Work required>
Show each line of the entries below in which the word "omega" appears.

Material for the task>
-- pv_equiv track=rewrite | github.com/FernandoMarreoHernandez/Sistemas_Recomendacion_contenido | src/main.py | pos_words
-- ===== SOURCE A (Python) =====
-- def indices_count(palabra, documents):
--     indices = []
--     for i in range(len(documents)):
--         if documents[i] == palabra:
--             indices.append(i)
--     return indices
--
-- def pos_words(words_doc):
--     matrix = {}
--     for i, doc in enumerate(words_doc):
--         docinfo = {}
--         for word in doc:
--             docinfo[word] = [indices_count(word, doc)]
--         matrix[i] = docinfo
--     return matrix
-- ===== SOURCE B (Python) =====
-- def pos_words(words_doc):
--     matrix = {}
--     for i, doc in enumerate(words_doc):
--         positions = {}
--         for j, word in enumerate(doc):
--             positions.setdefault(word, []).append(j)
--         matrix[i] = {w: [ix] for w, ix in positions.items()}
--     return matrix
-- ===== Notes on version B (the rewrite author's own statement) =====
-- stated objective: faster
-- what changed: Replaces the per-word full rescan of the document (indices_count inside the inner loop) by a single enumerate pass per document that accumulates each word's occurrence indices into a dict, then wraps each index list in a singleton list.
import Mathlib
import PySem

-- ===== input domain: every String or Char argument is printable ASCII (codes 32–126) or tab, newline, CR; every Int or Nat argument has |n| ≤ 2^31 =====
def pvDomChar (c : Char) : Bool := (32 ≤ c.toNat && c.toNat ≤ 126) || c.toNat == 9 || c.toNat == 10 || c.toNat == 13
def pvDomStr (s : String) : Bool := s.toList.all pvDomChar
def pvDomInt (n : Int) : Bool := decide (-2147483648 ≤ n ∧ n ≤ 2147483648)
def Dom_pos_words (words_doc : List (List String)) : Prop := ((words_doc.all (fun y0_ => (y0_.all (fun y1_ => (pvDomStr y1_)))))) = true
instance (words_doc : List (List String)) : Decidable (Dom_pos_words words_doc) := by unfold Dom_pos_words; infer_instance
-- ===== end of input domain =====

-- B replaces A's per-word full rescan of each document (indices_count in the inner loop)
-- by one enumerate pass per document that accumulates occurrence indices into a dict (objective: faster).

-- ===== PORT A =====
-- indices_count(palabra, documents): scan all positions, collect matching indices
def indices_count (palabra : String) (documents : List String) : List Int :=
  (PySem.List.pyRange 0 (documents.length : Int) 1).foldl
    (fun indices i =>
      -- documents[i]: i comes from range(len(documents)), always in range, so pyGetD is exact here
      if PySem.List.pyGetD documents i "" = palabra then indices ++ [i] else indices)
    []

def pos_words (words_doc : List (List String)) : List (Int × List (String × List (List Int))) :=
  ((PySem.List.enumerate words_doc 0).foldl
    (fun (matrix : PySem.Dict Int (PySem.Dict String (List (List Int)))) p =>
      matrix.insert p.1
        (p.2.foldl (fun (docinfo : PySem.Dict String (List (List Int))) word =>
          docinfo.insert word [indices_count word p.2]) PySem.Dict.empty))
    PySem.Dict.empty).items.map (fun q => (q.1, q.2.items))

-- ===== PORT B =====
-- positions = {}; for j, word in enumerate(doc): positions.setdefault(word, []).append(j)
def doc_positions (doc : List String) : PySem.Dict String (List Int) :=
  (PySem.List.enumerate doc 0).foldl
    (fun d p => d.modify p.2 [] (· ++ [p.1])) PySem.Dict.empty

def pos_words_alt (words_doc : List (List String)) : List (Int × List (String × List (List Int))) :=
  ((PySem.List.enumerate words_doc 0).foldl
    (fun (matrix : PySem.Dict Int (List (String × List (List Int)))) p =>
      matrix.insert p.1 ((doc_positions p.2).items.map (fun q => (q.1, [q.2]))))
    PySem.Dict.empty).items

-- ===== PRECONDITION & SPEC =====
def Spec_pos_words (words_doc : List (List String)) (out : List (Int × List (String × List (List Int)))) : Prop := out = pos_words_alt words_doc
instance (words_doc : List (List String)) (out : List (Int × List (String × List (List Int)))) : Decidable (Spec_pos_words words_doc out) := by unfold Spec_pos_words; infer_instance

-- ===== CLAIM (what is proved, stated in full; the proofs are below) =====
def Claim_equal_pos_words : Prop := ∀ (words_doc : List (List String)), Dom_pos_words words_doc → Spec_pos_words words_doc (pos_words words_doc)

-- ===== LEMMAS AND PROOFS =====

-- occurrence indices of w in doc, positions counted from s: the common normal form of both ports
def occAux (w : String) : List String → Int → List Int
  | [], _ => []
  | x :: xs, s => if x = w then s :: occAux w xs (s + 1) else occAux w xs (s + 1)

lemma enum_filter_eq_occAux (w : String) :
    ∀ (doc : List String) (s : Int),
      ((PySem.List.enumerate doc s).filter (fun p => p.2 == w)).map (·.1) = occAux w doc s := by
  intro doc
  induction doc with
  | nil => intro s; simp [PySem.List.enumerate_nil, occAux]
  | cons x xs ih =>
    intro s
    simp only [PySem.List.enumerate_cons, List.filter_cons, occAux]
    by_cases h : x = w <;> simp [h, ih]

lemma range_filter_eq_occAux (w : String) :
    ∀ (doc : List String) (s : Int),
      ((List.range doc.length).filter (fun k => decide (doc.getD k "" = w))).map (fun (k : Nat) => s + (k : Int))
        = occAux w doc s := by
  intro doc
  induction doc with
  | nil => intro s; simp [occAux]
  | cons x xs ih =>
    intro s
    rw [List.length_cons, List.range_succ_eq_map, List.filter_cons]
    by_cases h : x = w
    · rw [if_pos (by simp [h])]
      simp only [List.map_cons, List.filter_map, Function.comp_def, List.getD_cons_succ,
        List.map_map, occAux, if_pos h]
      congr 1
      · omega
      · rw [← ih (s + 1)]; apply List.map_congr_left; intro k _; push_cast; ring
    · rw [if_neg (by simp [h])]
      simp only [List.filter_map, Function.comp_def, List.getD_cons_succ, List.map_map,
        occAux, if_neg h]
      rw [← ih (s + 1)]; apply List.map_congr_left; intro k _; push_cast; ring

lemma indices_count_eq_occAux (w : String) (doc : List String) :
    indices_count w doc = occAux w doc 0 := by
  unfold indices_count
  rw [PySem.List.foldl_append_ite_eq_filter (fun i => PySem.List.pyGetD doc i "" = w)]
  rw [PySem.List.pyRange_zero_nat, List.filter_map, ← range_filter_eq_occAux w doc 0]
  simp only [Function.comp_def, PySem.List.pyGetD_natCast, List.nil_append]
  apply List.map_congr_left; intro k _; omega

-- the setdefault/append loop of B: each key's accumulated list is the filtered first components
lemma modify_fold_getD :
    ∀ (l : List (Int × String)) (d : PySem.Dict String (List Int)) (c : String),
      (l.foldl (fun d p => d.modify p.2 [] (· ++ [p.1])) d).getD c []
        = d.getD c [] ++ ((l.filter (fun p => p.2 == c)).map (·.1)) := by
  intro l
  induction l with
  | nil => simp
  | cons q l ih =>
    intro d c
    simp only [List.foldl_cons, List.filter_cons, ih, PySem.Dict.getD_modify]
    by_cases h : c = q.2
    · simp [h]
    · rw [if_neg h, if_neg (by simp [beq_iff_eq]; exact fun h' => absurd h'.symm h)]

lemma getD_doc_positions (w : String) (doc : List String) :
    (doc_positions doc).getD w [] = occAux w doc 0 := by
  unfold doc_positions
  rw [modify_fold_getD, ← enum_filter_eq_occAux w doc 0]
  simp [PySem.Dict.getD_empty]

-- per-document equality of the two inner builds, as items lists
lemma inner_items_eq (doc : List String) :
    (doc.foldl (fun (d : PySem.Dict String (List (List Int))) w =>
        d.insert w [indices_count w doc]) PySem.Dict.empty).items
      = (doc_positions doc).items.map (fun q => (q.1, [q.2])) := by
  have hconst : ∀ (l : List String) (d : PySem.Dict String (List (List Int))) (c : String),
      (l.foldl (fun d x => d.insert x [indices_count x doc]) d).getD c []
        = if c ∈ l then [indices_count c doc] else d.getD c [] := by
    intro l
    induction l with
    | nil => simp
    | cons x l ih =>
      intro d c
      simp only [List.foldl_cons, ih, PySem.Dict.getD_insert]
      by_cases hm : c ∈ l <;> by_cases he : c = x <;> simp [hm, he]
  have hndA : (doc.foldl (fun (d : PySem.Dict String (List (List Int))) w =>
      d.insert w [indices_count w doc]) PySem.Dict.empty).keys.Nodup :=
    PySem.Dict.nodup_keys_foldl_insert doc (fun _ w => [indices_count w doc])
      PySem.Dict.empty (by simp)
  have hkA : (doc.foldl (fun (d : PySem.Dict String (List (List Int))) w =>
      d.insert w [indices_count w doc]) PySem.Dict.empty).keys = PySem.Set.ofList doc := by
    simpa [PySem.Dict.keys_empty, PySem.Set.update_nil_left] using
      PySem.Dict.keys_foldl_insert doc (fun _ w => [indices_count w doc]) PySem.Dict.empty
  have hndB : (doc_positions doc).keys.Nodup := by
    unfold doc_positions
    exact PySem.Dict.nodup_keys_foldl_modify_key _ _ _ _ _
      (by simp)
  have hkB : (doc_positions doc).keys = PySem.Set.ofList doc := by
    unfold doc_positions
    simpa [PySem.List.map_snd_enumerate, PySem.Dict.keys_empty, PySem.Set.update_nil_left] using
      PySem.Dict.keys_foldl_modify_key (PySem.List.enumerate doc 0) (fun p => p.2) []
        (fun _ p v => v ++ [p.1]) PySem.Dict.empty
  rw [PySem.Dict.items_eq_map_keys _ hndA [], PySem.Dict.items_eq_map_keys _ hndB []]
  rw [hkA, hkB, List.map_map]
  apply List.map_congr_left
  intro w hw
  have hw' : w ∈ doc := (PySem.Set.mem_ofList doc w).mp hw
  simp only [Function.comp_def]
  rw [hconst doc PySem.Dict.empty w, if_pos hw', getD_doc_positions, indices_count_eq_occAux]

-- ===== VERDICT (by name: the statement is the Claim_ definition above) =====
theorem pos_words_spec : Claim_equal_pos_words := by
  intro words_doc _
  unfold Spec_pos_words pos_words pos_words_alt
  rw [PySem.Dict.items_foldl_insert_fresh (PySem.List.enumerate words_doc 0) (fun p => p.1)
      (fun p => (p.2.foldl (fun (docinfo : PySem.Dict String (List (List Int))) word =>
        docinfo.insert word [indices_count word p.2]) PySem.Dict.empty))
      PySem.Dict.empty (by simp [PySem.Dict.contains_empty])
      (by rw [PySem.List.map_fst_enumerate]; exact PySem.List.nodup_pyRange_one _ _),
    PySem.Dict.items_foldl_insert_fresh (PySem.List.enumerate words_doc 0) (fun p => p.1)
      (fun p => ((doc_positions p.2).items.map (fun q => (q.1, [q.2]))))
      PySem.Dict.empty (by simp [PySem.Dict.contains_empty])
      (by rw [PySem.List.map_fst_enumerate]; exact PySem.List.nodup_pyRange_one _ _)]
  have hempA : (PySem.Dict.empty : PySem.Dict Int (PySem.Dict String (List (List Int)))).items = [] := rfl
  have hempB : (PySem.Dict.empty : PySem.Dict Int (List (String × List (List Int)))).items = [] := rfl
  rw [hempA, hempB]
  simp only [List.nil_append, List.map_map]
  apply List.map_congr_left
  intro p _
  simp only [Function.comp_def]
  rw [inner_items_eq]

Answer for the task>
      · omega
  apply List.map_congr_left; intro k _; omega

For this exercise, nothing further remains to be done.